According to evolvemga.com, Cyber criminals have registered over 4,000 domain names containing “Corona” and/or “Covid.” Disguised as COVID-19 help, these new fraudulent domains are being used to execute phishing and ransomware attacks. Fraudulent emails may come in the form of a message from the Center for Disease Control & Prevention (CDS), the World Health Organization (WHO), health advice from a medical specialist, or even internal workplace policy notifications.

Unfortunately, the worldwide spread of the coronavirus is being used by fraudsters to scare people into clicking on fake links, open malicious email attachments or give out confidential information. Be careful both at work and at home with any information you receive related to the coronavirus including emails, attachments, any social media, texts on your phone – anything.

Look out for titles or subject lines like:

  • Check updated coronavirus map in your city
  • Coronavirus infection warning from local school district
  • Keeping your children safe from coronavirus

Watch for emails or social media messaging about coronavirus that appear to be from the CDC or World Health Organization. They may only appear to be from these organizations.

You might even get a scam phone call to raise funds for ‘victims’. The scammers’ ultimate goal is to obtain your personal information for financial gain or to trick you into donating.

How can you avoid these scams?

Whether it is Coronavirus-related or another scam, here are some tips to help protect yourself:

  1. Don’t click on links or open email attachments from sources you don’t know.
  2. Never donate to any ‘charity’ unless you have researched it to be sure it is legitimate. The FTC provides a great article on avoiding charity scams. Be leery of anyone who wants you to donate by cash, gift card or wiring money, as that often indicates a scam.
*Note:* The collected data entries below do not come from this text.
-- ===== LEMMAS AND PROOFS =====

theorem pvCollect_none_iff (m : PySem.Dict String Int) (ws : List String) :
    pvCollectPositions m ws = none ↔ ∃ w ∈ ws, m.contains w = false := by
  induction ws with
  | nil => simp [pvCollectPositions]
  | cons w ws ih =>
    simp only [pvCollectPositions]
    cases hg : m.get? w with
    | none =>
      constructor
      · intro _; exact ⟨w, by simp, by rw [PySem.Dict.contains_eq_isSome_get?, hg]; rfl⟩
      · intro _; rfl
    | some i =>
      have hc : m.contains w = true := by rw [PySem.Dict.contains_eq_isSome_get?, hg]; rfl
      simp only [Option.map_eq_none_iff, ih, List.mem_cons]
      constructor
      · rintro ⟨x, hx, hcx⟩; exact ⟨x, Or.inr hx, hcx⟩
      · rintro ⟨x, hx | hx, hcx⟩
        · subst hx; rw [hc] at hcx; cases hcx
        · exact ⟨x, hx, hcx⟩
      
theorem pvCollect_all (m : PySem.Dict String Int) (ws : List String)
    (h : ∀ w ∈ ws, m.contains w = true) :
    pvCollectPositions m ws = some (ws.map (fun w => m.getD w 0)) := by
  induction ws with
  | nil => rfl
  | cons w ws ih =>
    have hc := h w (by simp)
    rw [PySem.Dict.contains_eq_isSome_get?] at hc
    obtain ⟨i, hi⟩ := Option.isSome_iff_exists.mp hc
    simp only [pvCollectPositions, hi, ih (fun x hx => h x (List.mem_cons_of_mem _ hx)), Option.map_some,
      List.map_cons, PySem.Dict.getD_of_get?_eq_some _ _ hi]

theorem pvSetLen_eq_iff (P : List Int) :
    (PySem.Set.ofList P).length = P.length ↔ P.Nodup := by
  constructor
  · intro h
    have h1 : (PySem.Set.ofList P).toFinset = P.toFinset := by
      ext x; simp [List.mem_toFinset, PySem.Set.mem_ofList]
    have h2 := List.toFinset_card_of_nodup (PySem.Set.nodup_ofList P)
    rw [h1, List.card_toFinset] at h2
    have h3 : P.dedup.length = P.length := by omega
    have := (List.dedup_sublist P).eq_of_length h3
    rw [← this]; exact List.nodup_dedup P
  · intro h; rw [PySem.Set.ofList_eq_self_of_nodup _ h]

theorem pvSetLen_one_iff {α : Type} [DecidableEq α] (l : List α) (hne : l ≠ []) :
    (PySem.Set.ofList l).length = 1 ↔ ∃ c, ∀ x ∈ l, x = c := by
  constructor
  · intro h
    obtain ⟨c, hc⟩ : ∃ c, PySem.Set.ofList l = [c] := by
      cases hs : PySem.Set.ofList l with
      | nil => rw [hs] at h; cases h
      | cons a t => cases t with
        | nil => exact ⟨a, rfl⟩
        | cons b t' => rw [hs] at h; simp at h
    exact ⟨c, fun x hx => by
      have : x ∈ PySem.Set.ofList l := (PySem.Set.mem_ofList l x).mpr hx
      rw [hc] at this; simpa using this⟩
  · rintro ⟨c, hc⟩
    have hmem : ∀ x, x ∈ PySem.Set.ofList l ↔ x = c := by
      intro x
      constructor
      · intro hx; exact hc x ((PySem.Set.mem_ofList l x).mp hx)
      · rintro rfl
        rw [PySem.Set.mem_ofList]
        cases l with
        | nil => exact absurd rfl hne
        | cons a t => rw [← hc a (by simp)]; simp
    have hnd := PySem.Set.nodup_ofList l
    cases hs : PySem.Set.ofList l with
    | nil => exact absurd ((hmem c).mpr rfl) (by rw [hs]; simp)
    | cons a t =>
      cases t with
      | nil => rfl
      | cons b t' =>
        rw [hs] at hnd hmem
        have ha : a = c := (hmem a).mp (by simp)
        have hb : b = c := (hmem b).mp (by simp)
        subst ha; subst hb
        simp at hnd

theorem pvZipAll_iff_chain (Q : List Int) :
    ((Q.zip Q.tail).all (fun p => p.2 == p.1 + 1)) = true ↔ Q.IsChain (fun a b => b = a + 1) := by
  induction Q with
  | nil => simp
  | cons a t ih =>
    cases t with
    | nil => simp
    | cons b t' =>
      simp only [List.tail_cons, List.zip_cons_cons, List.all_cons, Bool.and_eq_true, beq_iff_eq,
        List.isChain_cons_cons]
      rw [← ih]
      constructor
      · rintro ⟨h1, h2⟩; exact ⟨h1, h2⟩
      · rintro ⟨h1, h2⟩; exact ⟨h1, h2⟩

theorem pvGap (Q : List Int) (hst : ∀ i : Nat, ∀ _ : i + 1 < Q.length, Q[i] < Q[i + 1]) :
    ∀ d i : Nat, ∀ _ : i + d < Q.length, Q[i] + d ≤ Q[i + d] := by
  intro d
  induction d with
  | zero => intro i h; simp
  | succ n ih =>
    intro i h
    have h1 := ih i (by omega)
    have h2 := hst (i + n) (by omega)
    have h3 : Q[i + (n + 1)] = Q[(i + n) + 1] := rfl
    rw [h3]
    push_cast
    omega

theorem pvGap2 (Q : List Int) (hst : ∀ i : Nat, ∀ _ : i + 1 < Q.length, Q[i] < Q[i + 1]) :
    ∀ i j : Nat, ∀ hij : i ≤ j, ∀ hj : j < Q.length, Q[i]'(Nat.lt_of_le_of_lt hij hj) + ((j : Int) - i) ≤ Q[j] := by
  intro i j hij hj
  have h := pvGap Q hst (j - i) i (by omega)
  simp only [show i + (j - i) = j from by omega] at h
  push_cast [Nat.cast_sub hij] at h
  omega

theorem pvChain_iff (P Q : List Int) (hperm : Q.Perm P) (hsort : Q.Pairwise (· ≤ ·))
    (hne : P ≠ []) (mx mn : Int)
    (hmx : PySem.List.max? P (fun x => x) = some mx)
    (hmn : PySem.List.min? P (fun x => x) = some mn) :
    (Q.IsChain (fun a b => b = a + 1) ↔ (P.Nodup ∧ mx - mn = (P.length : Int) - 1)) := by
  have hlen : Q.length = P.length := hperm.length_eq
  have hQne : Q ≠ [] := fun h => hne (by rw [h] at hperm; exact hperm.nil_eq.symm ▸ rfl)
  have hn : 0 < Q.length := List.length_pos_iff.mpr hQne
  have hmemQP : ∀ x, x ∈ Q ↔ x ∈ P := fun x => hperm.mem_iff
  have hmxU : ∀ y ∈ P, y ≤ mx := PySem.List.max?_isMax hmx
  have hmnL : ∀ y ∈ P, mn ≤ y := PySem.List.min?_isMin hmn
  have hmxm : mx ∈ P := PySem.List.max?_mem hmx
  have hmnm : mn ∈ P := PySem.List.min?_mem hmn
  constructor
  · intro hchain
    rw [List.isChain_iff_getElem] at hchain
    have hval : ∀ k : Nat, ∀ _ : k < Q.length, Q[k] = Q[0] + k := by
      intro k
      induction k with
      | zero => intro h; simp
      | succ j ih =>
        intro h
        have := hchain j (by omega)
        have hj := ih (by omega)
        rw [this, hj]
        push_cast
        ring_nf
    have hlt : Q.Pairwise (· < ·) := by
      rw [List.pairwise_iff_getElem]
      intro i j hi hj hij
      rw [hval i hi, hval j hj]
      omega
    have hndQ : Q.Nodup := hlt.imp (fun h => ne_of_lt h)
    refine ⟨hperm.nodup hndQ, ?_⟩
    have hlast : Q[Q.length - 1] = Q[0] + (Q.length - 1 : Nat) := hval _ (by omega)
    -- mx = Q[0] + (n-1)
    obtain ⟨k, hk, hkq⟩ := List.mem_iff_getElem.mp ((hmemQP mx).mpr hmxm)
    have hmx1 : mx ≤ Q[0] + ((Q.length : Int) - 1) := by
      rw [← hkq, hval k hk]; omega
    have hmx2 : Q[0] + ((Q.length : Int) - 1) ≤ mx := by
      have := hmxU _ ((hmemQP Q[Q.length - 1]).mp (List.getElem_mem _))
      rw [hlast] at this; omega
    obtain ⟨k', hk', hkq'⟩ := List.mem_iff_getElem.mp ((hmemQP mn).mpr hmnm)
    have hmn1 : Q[0] ≤ mn := by rw [← hkq', hval k' hk']; omega
    have hmn2 : mn ≤ Q[0] := hmnL _ ((hmemQP Q[0]).mp (List.getElem_mem _))
    rw [← hlen]
    omega
  · rintro ⟨hndP, hspan⟩
    have hndQ : Q.Nodup := hperm.nodup_iff.mpr hndP
    have hle : ∀ i j : Nat, ∀ _ : i < Q.length, ∀ _ : j < Q.length, i < j → Q[i] ≤ Q[j] := by
      intro i j hi hj hij
      exact List.pairwise_iff_getElem.mp hsort i j hi hj hij
    have hst : ∀ i : Nat, ∀ _ : i + 1 < Q.length, Q[i] < Q[i + 1] := by
      intro i h
      have h1 := hle i (i+1) (by omega) h (by omega)
      have h2 : Q[i] ≠ Q[i+1] := by
        intro he
        have := (List.Nodup.getElem_inj_iff hndQ).mp he
        omega
      omega
    have hgap := pvGap2 Q hst
    -- Q[0] = mn
    obtain ⟨k', hk', hkq'⟩ := List.mem_iff_getElem.mp ((hmemQP mn).mpr hmnm)
    have hQ0mn : Q[0] = mn := by
      have h1 : mn ≤ Q[0] := hmnL _ ((hmemQP Q[0]).mp (List.getElem_mem _))
      have h2 : Q[0] ≤ Q[k'] := by
        have := hgap 0 k' (by omega) hk'
        omega
      omega
    obtain ⟨k, hk, hkq⟩ := List.mem_iff_getElem.mp ((hmemQP mx).mpr hmxm)
    have hQlast : Q[Q.length - 1] = mx := by
      have h1 : Q[Q.length - 1] ≤ mx := hmxU _ ((hmemQP Q[Q.length - 1]).mp (List.getElem_mem _))
      have h2 : Q[k] ≤ Q[Q.length - 1] := by
        have := hgap k (Q.length - 1) (by omega) (by omega)
        omega
      omega
    rw [List.isChain_iff_getElem]
    intro i hi
    have g1 := hgap 0 i (by omega) (by omega)
    have g2 := hgap (i+1) (Q.length - 1) (by omega) (by omega)
    have step := hst i hi
    have hlenQ : (Q.length : Int) = (P.length : Int) := by exact_mod_cast hlen
    rw [hQlast] at g2
    rw [hQ0mn] at g1
    omega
It is better to donate by credit card or check, and never provide confidential information, such as your bank account number.
  3. The FTC has provided an article specifically about coronavirus scams.
  4. If you receive an email or text with a link from an organization that sounds legitimate, such as the CDC, do not donate through that link. Instead, contact them on their website or by calling a phone number you know is official.

In the coming weeks and months, there will be countless scams related to coronavirus attempting to trick you and your loved ones to respond out of concern or fear. Just remember to think before you click or give.